Various implementations of the apparatus and techniques described here above may be implemented in digital electronic circuit devices, integrated circuit devices, field Programmable Gate Arrays (FPGAs), application Specific Integrated Circuits (ASICs), application Specific Standard Products (ASSPs), on-chip device devices (SOCs), complex Programmable Logic Devices (CPLDs), computer hardware, firmware, software, and/or combinations thereof.

Program code for carrying out methods of the present disclosure may be written in any combination of one or more programming languages. These program code may be provided to a processor or controller of a general purpose computer, special purpose computer, or other programmable data processing apparatus such that the program code, when executed by the processor or controller, causes the functions/operations specified in the flowchart and/or block diagram to be implemented. The program code may execute entirely on the machine, partly on the machine, as a stand-alone software package, partly on the machine and partly on a remote machine or entirely on the remote machine or server. In the context of this disclosure, a machine-readable medium may be a tangible medium that can contain, or store a program for use by or in connection with an instruction execution apparatus, device, or apparatus. The machine-readable medium may be a machine-readable signal medium or a machine-readable storage medium.

The computer device may include a client and a server. The client and server are typically remote from each other and typically interact through a communication network. The relationship of client and server arises by virtue of computer programs running on the respective computers and having a client-server relationship to each other. The server can be a cloud server, also called a cloud computing server or a cloud host, and is a host product in a cloud computing service system, so that the defects of high management difficulty and weak service expansibility in the traditional physical hosts and VPS service ("Virtual PRIVATE SERVER" or simply "VPS") are overcome. The server may be a cloud server, a server of a distributed device, or a server incorporating a blockchain.

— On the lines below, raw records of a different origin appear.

-- pv_equiv track=rewrite | github.com/wallbreaker1900/BME205 | WK0/problem4..py | count
-- ===== SOURCE A (Python) =====
-- def count(s):
--     res = [0, 0, 0, 0]
--     for i in range(0, len(s)):
--         if s[i] == 'A':
--             res[0] += 1
--         elif s[i] == 'C':
--             res[1] += 1
--         elif s[i] == 'G':
--             res[2] += 1
--         else:
--             res[3] += 1
--     return res
-- ===== SOURCE B (Python) =====
-- def count(s):
--     a = s.count('A')
--     c = s.count('C')
--     g = s.count('G')
--     return [a, c, g, len(s) - a - c - g]
-- ===== Notes on version B (the rewrite author's own statement) =====
-- stated objective: idiomatic
-- what changed: Replaces the index loop with a four-way branch over a mutable result list by three str.count library scans, deriving the fourth bucket by subtraction from len(s).
import Mathlib
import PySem

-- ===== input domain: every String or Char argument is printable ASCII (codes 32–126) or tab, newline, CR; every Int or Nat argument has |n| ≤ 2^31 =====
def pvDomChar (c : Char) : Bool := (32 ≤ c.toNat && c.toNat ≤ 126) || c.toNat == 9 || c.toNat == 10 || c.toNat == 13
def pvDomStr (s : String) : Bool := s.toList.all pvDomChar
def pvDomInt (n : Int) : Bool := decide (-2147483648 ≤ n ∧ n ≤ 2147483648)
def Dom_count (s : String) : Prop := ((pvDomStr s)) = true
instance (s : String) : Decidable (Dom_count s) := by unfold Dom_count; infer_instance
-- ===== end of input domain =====

-- B replaces A's indexed loop with a four-way branch by three s.count scans plus a subtraction (idiomatic).

-- ===== PORT A =====
-- the loop body: the four-way branch updating res[0..3] in place
def pvStep (res : List Int) (c : Char) : List Int :=
  if c == 'A' then PySem.List.pySetD res 0 (PySem.List.pyGetD res 0 0 + 1)
  else if c == 'C' then PySem.List.pySetD res 1 (PySem.List.pyGetD res 1 0 + 1)
  else if c == 'G' then PySem.List.pySetD res 2 (PySem.List.pyGetD res 2 0 + 1)
  else PySem.List.pySetD res 3 (PySem.List.pyGetD res 3 0 + 1)

-- literal port of A: for i in range(0, len(s)), branch on s[i], update res
def count (s : String) : List Int :=
  (PySem.List.pyRange 0 (PySem.Str.len s)).foldl
    (fun res i => pvStep res (PySem.List.pyGetD s.toList i ' '))
    [0, 0, 0, 0]

-- ===== PORT B =====
def count_alt (s : String) : List Int :=
  let a : Int := PySem.Str.count s "A"
  let c : Int := PySem.Str.count s "C"
  let g : Int := PySem.Str.count s "G"
  [a, c, g, PySem.Str.len s - a - c - g]

-- ===== PRECONDITION & SPEC =====
def Spec_count (s : String) (out : List Int) : Prop := out = count_alt s
instance (s : String) (out : List Int) : Decidable (Spec_count s out) := by unfold Spec_count; infer_instance

-- ===== CLAIM (what is proved, stated in full; the proofs are below) =====
def Claim_equal_count : Prop := ∀ (s : String), Dom_count s → Spec_count s (count s)

-- ===== LEMMAS AND PROOFS =====

-- Python str.count of a single character is List.count
theorem chars_count_go_single (c : Char) (l : List Char) (fuel acc : Nat)
    (h : l.length ≤ fuel) :
    PySem.Chars.count.go [c] fuel l acc = acc + l.count c := by
  induction l generalizing fuel acc with
  | nil => cases fuel <;> simp [PySem.Chars.count.go]
  | cons hd t ih =>
    cases fuel with
    | zero => simp at h
    | succ n =>
      simp only [List.length_cons, Nat.succ_le_succ_iff] at h
      by_cases hc : hd = c
      · subst hc
        simp [PySem.Chars.count.go, List.isPrefixOf, ih n (acc + 1) h, List.count_cons]
        omega
      · simp [PySem.Chars.count.go, List.isPrefixOf, hc, ih n acc h, Ne.symm hc]

theorem chars_count_single (c : Char) (l : List Char) :
    PySem.Chars.count l [c] = l.count c := by
  simp [PySem.Chars.count, chars_count_go_single c l l.length 0 le_rfl]

theorem pvStep_eval (a c g o : Int) (ch : Char) :
    pvStep [a, c, g, o] ch =
      if ch = 'A' then [a + 1, c, g, o]
      else if ch = 'C' then [a, c + 1, g, o]
      else if ch = 'G' then [a, c, g + 1, o]
      else [a, c, g, o + 1] := by
  unfold pvStep
  split_ifs with h1 h2 h3 <;>
    simp_all [PySem.List.pySetD, PySem.List.pySet?, PySem.List.pyGetD,
      PySem.List.pyGet?, PySem.List.pyIdx?]

def pvNotACG (ch : Char) : Bool := !(ch == 'A' || ch == 'C' || ch == 'G')

theorem pv_counts_add (l : List Char) :
    l.count 'A' + l.count 'C' + l.count 'G' + l.countP pvNotACG = l.length := by
  induction l with
  | nil => rfl
  | cons hd t ih =>
    simp only [List.count_cons, List.countP_cons, List.length_cons]
    by_cases h1 : hd = 'A' <;> by_cases h2 : hd = 'C' <;> by_cases h3 : hd = 'G' <;>
      simp_all [pvNotACG] <;> omega

theorem pv_loop (l : List Char) (a c g o : Int) :
    l.foldl pvStep [a, c, g, o]
    = [a + l.count 'A', c + l.count 'C', g + l.count 'G', o + l.countP pvNotACG] := by
  induction l generalizing a c g o with
  | nil => simp
  | cons hd t ih =>
    simp only [List.foldl_cons, List.count_cons, List.countP_cons, pvStep_eval]
    by_cases h1 : hd = 'A'
    · subst h1; simp [ih, pvNotACG]; omega
    · by_cases h2 : hd = 'C'
      · subst h2; simp [h1, ih, pvNotACG]; omega
      · by_cases h3 : hd = 'G'
        · subst h3; simp [h1, h2, ih, pvNotACG]; omega
        · simp [h1, h2, h3, ih, pvNotACG]; omega

-- ===== VERDICT (by name: the statement is the Claim_ definition above) =====
theorem count_spec : Claim_equal_count := by
  intro s _
  unfold Spec_count
  have hB : count_alt s = [((PySem.Str.count s "A" : Nat) : Int), ((PySem.Str.count s "C" : Nat) : Int),
      ((PySem.Str.count s "G" : Nat) : Int),
      PySem.Str.len s - (PySem.Str.count s "A" : Int) - (PySem.Str.count s "C" : Int)
        - (PySem.Str.count s "G" : Int)] := rfl
  have hlen : PySem.Str.len s = PySem.List.len s.toList := rfl
  have hA : count s = s.toList.foldl pvStep [0, 0, 0, 0] := by
    unfold count
    rw [hlen]
    exact PySem.List.foldl_pyRange_zero_pyGetD s.toList ' ' pvStep [0, 0, 0, 0]
  have h4 := pv_counts_add s.toList
  rw [hA, hB, pv_loop]
  simp only [PySem.Str.count_eq, show ("A".toList = ['A']) from rfl,
    show ("C".toList = ['C']) from rfl, show ("G".toList = ['G']) from rfl,
    chars_count_single, hlen, PySem.List.len_eq, zero_add, List.cons.injEq, and_true]
  refine ⟨trivial, trivial, trivial, ?_⟩
  omega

It should be noted that, artificial intelligence is a subject of studying a certain thought process and intelligent behavior (such as learning, reasoning, thinking, planning, etc.) of a computer to simulate a person, and has a technology at both hardware and software level. Artificial intelligence hardware technologies generally include technologies such as sensors, dedicated artificial intelligence chips, cloud computing, distributed storage, big data processing, and the like; the artificial intelligence software technology mainly comprises a computer vision technology, a voice recognition technology, a natural language processing technology, a machine learning/deep learning technology, a big data processing technology, a knowledge graph technology and the like.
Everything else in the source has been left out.